Da mesma forma deve ser interpretado o dispositivo que prevê as entidades equiparadas a instituições financeiras, buscando proteger os recursos de terceiros geridos em atividade financeira. Nesse conceito estão abrangidos os “doleiros“, “cambistas” e “blequistas“, embora suas transferências de valores ocorram à margem do sistema oficial.
Isso não ocorre com o agiota, entretanto, visto que opera com recursos próprios. Da mesma forma, não se incluem as empresas de factoring, embora atuem com empréstimo e desconto de títulos, por “não se abrigarem no direito de regresso e nem na garantia representada pelo aval ou endosso” (STJ, HC 7.463, Fischer, 5ª T., u., DJ 22.2.99).
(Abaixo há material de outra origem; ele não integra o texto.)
-- pv_equiv track=rewrite | github.com/navneetsingh-01/console-access-automation | main.py | found_device
-- ===== SOURCE A (Python) =====
-- def found_device(line, sitecode):
--     t_line = line.lower()
--     t_sitecode = sitecode.lower()
--     l = t_line.find(t_sitecode)
--     if l == -1:
--         return ""
--     cnt = 0
--     j = l
--     i = l
--     while j < len(t_line):
--         if cnt < 2:
--             if t_line[j] == '-':
--                 cnt += 1
--         else:
--             if not ((t_line[j] >= 'a' and t_line[j] <= 'z') or (t_line[j] >= '0' and t_line[j] <= '9')):
--                 device = line[i:j]
--                 return device
--         j += 1
--
--     return ""
-- ===== SOURCE B (Python) =====
-- def found_device(line, sitecode):
--     t_line = line.lower()
--     l = t_line.find(sitecode.lower())
--     if l == -1:
--         return ""
--     dashes = [k for k, ch in enumerate(t_line) if k >= l and ch == '-']
--     if len(dashes) < 2:
--         return ""
--     stops = [k for k, ch in enumerate(t_line)
--              if k > dashes[1] and not ('a' <= ch <= 'z' or '0' <= ch <= '9')]
--     if not stops:
--         return ""
--     return line[l:stops[0]]
-- ===== Notes on version B (the rewrite author's own statement) =====
-- stated objective: alternative
-- what changed: Replaced A's single-pass dash-counting state machine with two staged comprehensions over enumerate(t_line) that materialise the list of dash positions and the list of stop positions, reading the answer off dashes[1] and stops[0].
import Mathlib
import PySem

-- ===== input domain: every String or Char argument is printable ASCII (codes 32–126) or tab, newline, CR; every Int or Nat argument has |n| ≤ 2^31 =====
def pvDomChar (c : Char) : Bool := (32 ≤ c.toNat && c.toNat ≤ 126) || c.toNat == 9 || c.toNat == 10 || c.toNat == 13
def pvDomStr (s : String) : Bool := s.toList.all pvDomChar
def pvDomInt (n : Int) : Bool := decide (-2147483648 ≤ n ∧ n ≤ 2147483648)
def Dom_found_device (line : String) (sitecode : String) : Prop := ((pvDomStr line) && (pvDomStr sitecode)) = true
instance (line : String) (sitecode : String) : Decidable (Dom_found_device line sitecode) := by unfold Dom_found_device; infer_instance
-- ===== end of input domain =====

-- B replaces A's single-pass dash-counting state machine by two staged full-string
-- comprehensions over enumerate (an index list of dashes, an index list of stop positions)
-- and list indexing into them (alternative decomposition; return value only, no mutation).

-- ===== PORT A =====
-- the while loop of A: j scans t (the lowercased line), cnt counts dashes, i = the match start
def fdLoopA (orig t : List Char) (i j cnt : Nat) : String :=
  if h : j < t.length then
    if cnt < 2 then
      fdLoopA orig t i (j + 1) (if t[j] = '-' then cnt + 1 else cnt)
    else
      if ¬ (('a' ≤ t[j] ∧ t[j] ≤ 'z') ∨ ('0' ≤ t[j] ∧ t[j] ≤ '9')) then
        String.ofList (PySem.List.slice orig (some (i : Int)) (some (j : Int)))
      else
        fdLoopA orig t i (j + 1) cnt
  else ""
termination_by t.length - j

def found_device (line : String) (sitecode : String) : String :=
  let t_line := PySem.Str.lower line
  let t_sitecode := PySem.Str.lower sitecode
  let l := PySem.Str.find t_line t_sitecode
  if l = -1 then ""
  else fdLoopA line.toList t_line.toList l.toNat l.toNat 0

-- ===== PORT B =====
-- Source B: two list comprehensions over enumerate(t_line) build the dash-index list and the
-- stop-index list; the answer is read off dashes[1] and stops[0].
def found_device_alt (line : String) (sitecode : String) : String :=
  let t_line := PySem.Str.lower line
  let l := PySem.Str.find t_line (PySem.Str.lower sitecode)
  if l = -1 then ""
  else
    let dashes := ((PySem.List.enumerate t_line.toList 0).filter
        (fun p => decide (p.1 ≥ l) && decide (p.2 = '-'))).map (fun p => p.1)
    if dashes.length < 2 then ""
    else
      let stops := ((PySem.List.enumerate t_line.toList 0).filter
        (fun p => decide (p.1 > (dashes[1]! : Int)) &&
          !(decide (('a' ≤ p.2 ∧ p.2 ≤ 'z') ∨ ('0' ≤ p.2 ∧ p.2 ≤ '9'))))).map (fun p => p.1)
      if stops = [] then ""
      else String.ofList (PySem.List.slice line.toList (some l) (some stops.head!))

-- ===== PRECONDITION & SPEC =====
def Spec_found_device (line : String) (sitecode : String) (out : String) : Prop := out = found_device_alt line sitecode
instance (line : String) (sitecode : String) (out : String) : Decidable (Spec_found_device line sitecode out) := by unfold Spec_found_device; infer_instance

-- ===== CLAIM (what is proved, stated in full; the proofs are below) =====
def Claim_equal_found_device : Prop := ∀ (line : String) (sitecode : String), Dom_found_device line sitecode → Spec_found_device line sitecode (found_device line sitecode)

-- ===== LEMMAS AND PROOFS =====

-- first index k ≥ j with P t[k]
def firstIdx (t : List Char) (j : Nat) (P : Char → Bool) : Option Nat :=
  if h : j < t.length then
    if P t[j] then some j else firstIdx t (j + 1) P
  else none
termination_by t.length - j

theorem firstIdx_spec (t : List Char) (j d : Nat) (P : Char → Bool)
    (h : firstIdx t j P = some d) : j ≤ d ∧ d < t.length := by
  unfold firstIdx at h
  split at h
  · rename_i hj
    split at h
    · cases h; exact ⟨le_rfl, hj⟩
    · obtain ⟨h1, h2⟩ := firstIdx_spec t (j+1) d P h
      exact ⟨by omega, h2⟩
  · cases h
termination_by t.length - j

-- the list of indices k ≥ s (as Ints) with P c, scanning u = t.drop s
def glIdx (P : Char → Bool) : List Char → Nat → List Int
  | [], _ => []
  | c :: cs, s => (if P c then [(s : Int)] else []) ++ glIdx P cs (s + 1)

theorem map_fst_filter_enum (u : List Char) (s : Nat) (P : Char → Bool) :
    ((PySem.List.enumerate u (s : Int)).filter (fun p => P p.2)).map (fun p => p.1)
      = glIdx P u s := by
  induction u generalizing s with
  | nil => simp [PySem.List.enumerate_nil, glIdx]
  | cons c cs ih =>
    rw [PySem.List.enumerate_cons]
    by_cases hP : P c
    · simp only [List.filter_cons, hP, glIdx]
      have := ih (s + 1)
      push_cast at this ⊢
      simp [this]
    · simp only [List.filter_cons, hP, glIdx]
      have := ih (s + 1)
      push_cast at this ⊢
      simp [this]

theorem enum_filter_from (t : List Char) (j : Nat) (hj : j ≤ t.length)
    (P : Char → Bool) (Q : Int × Char → Bool)
    (hQ : ∀ (k : Nat) (c : Char), Q ((k : Int), c) = (decide (j ≤ k) && P c)) :
    ((PySem.List.enumerate t 0).filter Q).map (fun p => p.1) = glIdx P (t.drop j) j := by
  conv_lhs => rw [← List.take_append_drop j t]
  rw [PySem.List.enumerate_append, List.filter_append, List.map_append]
  have hlen : (t.take j).length = j := by simp [hj]
  have h1 : (PySem.List.enumerate (t.take j) 0).filter Q = [] := by
    rw [List.filter_eq_nil_iff]
    intro p hp
    obtain ⟨k, hk, rfl⟩ := (PySem.List.mem_enumerate_iff _ _ _).mp hp
    rw [hlen] at hk
    simp only [zero_add]
    rw [hQ]
    simp [Nat.not_le.mpr hk]
  rw [h1]
  simp only [List.map_nil, List.nil_append, zero_add, hlen]
  have h2 : (PySem.List.enumerate (t.drop j) (j : Int)).filter Q
      = (PySem.List.enumerate (t.drop j) (j : Int)).filter (fun p => P p.2) := by
    apply List.filter_congr
    intro p hp
    obtain ⟨k, hk, rfl⟩ := (PySem.List.mem_enumerate_iff _ _ _).mp hp
    have : (j : Int) + (k : Int) = ((j + k : Nat) : Int) := by push_cast; ring
    rw [this, hQ]
    simp
  rw [h2, map_fst_filter_enum]

theorem glIdx_drop (t : List Char) (j : Nat) (P : Char → Bool) (hj : j ≤ t.length) :
    glIdx P (t.drop j) j =
      (match firstIdx t j P with
        | none => []
        | some d => (d : Int) :: glIdx P (t.drop (d + 1)) (d + 1)) := by
  rw [firstIdx.eq_def]
  by_cases hjl : j < t.length
  · rw [dif_pos hjl]
    have hdrop : t.drop j = t[j] :: t.drop (j + 1) := by
      rw [List.getElem_cons_drop]
    rw [hdrop]
    simp only [glIdx]
    by_cases hP : P t[j]
    · rw [if_pos hP, if_pos hP]
      simp
    · rw [if_neg hP, if_neg hP]
      simp only [List.nil_append]
      exact glIdx_drop t (j + 1) P (by omega)
  · rw [dif_neg hjl]
    rw [List.drop_eq_nil_of_le (by omega)]
    rfl
termination_by t.length - j

theorem fdLoopA_phase1 (orig t : List Char) (i j cnt : Nat) (hc : cnt < 2) :
    fdLoopA orig t i j cnt =
      (match firstIdx t j (fun c => decide (c = '-')) with
        | none => ""
        | some d => fdLoopA orig t i (d + 1) (cnt + 1)) := by
  rw [fdLoopA.eq_def, firstIdx.eq_def]
  by_cases hj : j < t.length
  · rw [dif_pos hj, dif_pos hj, if_pos hc]
    by_cases hd : t[j] = '-'
    · rw [if_pos hd, if_pos (by simp [hd])]
    · rw [if_neg hd, if_neg (by simp [hd])]
      exact fdLoopA_phase1 orig t i (j+1) cnt hc
  · rw [dif_neg hj, dif_neg hj]
termination_by t.length - j

theorem fdLoopA_phase2 (orig t : List Char) (i j : Nat) :
    fdLoopA orig t i j 2 =
      (match firstIdx t j
          (fun c => !(decide (('a' ≤ c ∧ c ≤ 'z') ∨ ('0' ≤ c ∧ c ≤ '9')))) with
        | none => ""
        | some e => String.ofList (PySem.List.slice orig (some (i : Int)) (some (e : Int)))) := by
  rw [fdLoopA.eq_def, firstIdx.eq_def]
  by_cases hjl : j < t.length
  · rw [dif_pos hjl, dif_pos hjl, if_neg (by omega : ¬ (2 : Nat) < 2)]
    by_cases ha : ('a' ≤ t[j] ∧ t[j] ≤ 'z') ∨ ('0' ≤ t[j] ∧ t[j] ≤ '9')
    · rw [if_neg (not_not_intro ha), if_neg (by simp [ha])]
      exact fdLoopA_phase2 orig t i (j+1)
    · rw [if_pos ha, if_pos (by simp [ha])]
  · rw [dif_neg hjl, dif_neg hjl]
termination_by t.length - j

set_option maxHeartbeats 1000000 in
theorem found_device_eq_alt (line sitecode : String) :
    found_device line sitecode = found_device_alt line sitecode := by
  simp only [found_device, found_device_alt]
  set t := PySem.Str.lower line with ht
  set l := PySem.Str.find t (PySem.Str.lower sitecode) with hl
  by_cases hneg : l = -1
  · rw [if_pos hneg, if_pos hneg]
  · rw [if_neg hneg, if_neg hneg]
    have hfind : l = PySem.Chars.find t.toList (PySem.Str.lower sitecode).toList := by
      rw [hl]; simp
    have h1 := PySem.Chars.neg_one_le_find t.toList (PySem.Str.lower sitecode).toList
    have h2 := PySem.Chars.find_le_length t.toList (PySem.Str.lower sitecode).toList
    rw [← hfind] at h1 h2
    have hlnat : l = ((l.toNat : Nat) : Int) := by omega
    have hjn : l.toNat ≤ t.toList.length := by omega
    -- reduce B's dash comprehension
    have hdash : ((PySem.List.enumerate t.toList 0).filter
          (fun p => decide (p.1 ≥ l) && decide (p.2 = '-'))).map (fun p => p.1)
        = glIdx (fun c => decide (c = '-')) (t.toList.drop l.toNat) l.toNat := by
      apply enum_filter_from t.toList l.toNat hjn
      intro k c
      simp only [ge_iff_le]
      congr 1
      rw [hlnat]
      exact decide_eq_decide.mpr (by omega)
    rw [fdLoopA_phase1 _ _ _ _ 0 (by omega)]
    rw [hdash, glIdx_drop _ _ _ hjn]
    cases hfd1 : firstIdx t.toList l.toNat (fun c => decide (c = '-')) with
    | none => simp
    | some d1 =>
      obtain ⟨_, hd1len⟩ := firstIdx_spec _ _ _ _ hfd1
      simp only []
      rw [fdLoopA_phase1 _ _ _ _ (0+1) (by omega)]
      have hg2 := glIdx_drop t.toList (d1 + 1) (fun c => decide (c = '-')) (by omega)
      cases hfd2 : firstIdx t.toList (d1 + 1) (fun c => decide (c = '-')) with
      | none =>
        rw [hfd2] at hg2
        simp only [] at hg2
        simp [hg2]
      | some d2 =>
        obtain ⟨_, hd2len⟩ := firstIdx_spec _ _ _ _ hfd2
        rw [hfd2] at hg2
        simp only [] at hg2
        simp only []
        rw [fdLoopA_phase2]
        simp only [hg2, List.length_cons, List.getElem!_cons_succ, List.getElem!_cons_zero]
        rw [if_neg (by omega)]
        -- reduce B's stop comprehension
        have hstop : ((PySem.List.enumerate t.toList 0).filter
              (fun p => decide (p.1 > (d2 : Int)) &&
                !(decide (('a' ≤ p.2 ∧ p.2 ≤ 'z') ∨ ('0' ≤ p.2 ∧ p.2 ≤ '9'))))).map (fun p => p.1)
            = glIdx (fun c => !(decide (('a' ≤ c ∧ c ≤ 'z') ∨ ('0' ≤ c ∧ c ≤ '9'))))
                (t.toList.drop (d2 + 1)) (d2 + 1) := by
          apply enum_filter_from t.toList (d2 + 1) (by omega)
          intro k c
          simp only [gt_iff_lt]
          congr 1
          exact decide_eq_decide.mpr (by omega)
        have hg3 := glIdx_drop t.toList (d2 + 1)
            (fun c => !(decide (('a' ≤ c ∧ c ≤ 'z') ∨ ('0' ≤ c ∧ c ≤ '9')))) (by omega)
        cases hfe : firstIdx t.toList (d2 + 1)
            (fun c => !(decide (('a' ≤ c ∧ c ≤ 'z') ∨ ('0' ≤ c ∧ c ≤ '9')))) with
        | none =>
          rw [hfe] at hg3
          simp only [] at hg3
          simp only [hstop, hg3]
          simp
        | some e =>
          rw [hfe] at hg3
          simp only [] at hg3
          simp only [hstop, hg3]
          rw [if_neg (by simp)]
          simp only [List.head!_cons]
          rw [← hlnat]

-- ===== VERDICT (by name: the statement is the Claim_ definition above) =====
theorem found_device_spec : Claim_equal_found_device := by
  intro line sitecode _
  unfold Spec_found_device
  exact found_device_eq_alt line sitecode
São consideradas instituições financeiras as empresas que se dedicam a custódia, emissão, distribuição e negociação de valores mobiliários ou títulos de bolsa, considerados genericamente como títulos negociáveis representando direitos de sócios ou de empréstimos a longo prazo, conforme previsão do art. 2º da Lei 6.385/76.
É importante ressaltar que importante parte da investigação dessa espécie de crime é realizada por órgãos de supervisão do Sistema Financeiro Nacional, quais sejam: BACEN, CVM, SUSEP e PREVIC.
Durante o exercício de suas funções, ao se deparar com fatos que possam eventualmente configurar crime, cabe aos referidos órgãos, após o termino do devido procedimento administrativo, apresentar representação para fins penais, existindo um poder-dever de apresentar tal comunicação ao Ministério Público.
Muitas vezes, em razão da complexidade da matéria envolvida, a atuação de órgãos especializados é essencial para efetiva compreensão dos fatos, razão pela qual uma defesa eficiente já nos procedimentos administrativos pode vir a evitar o início de uma persecução penal indevida.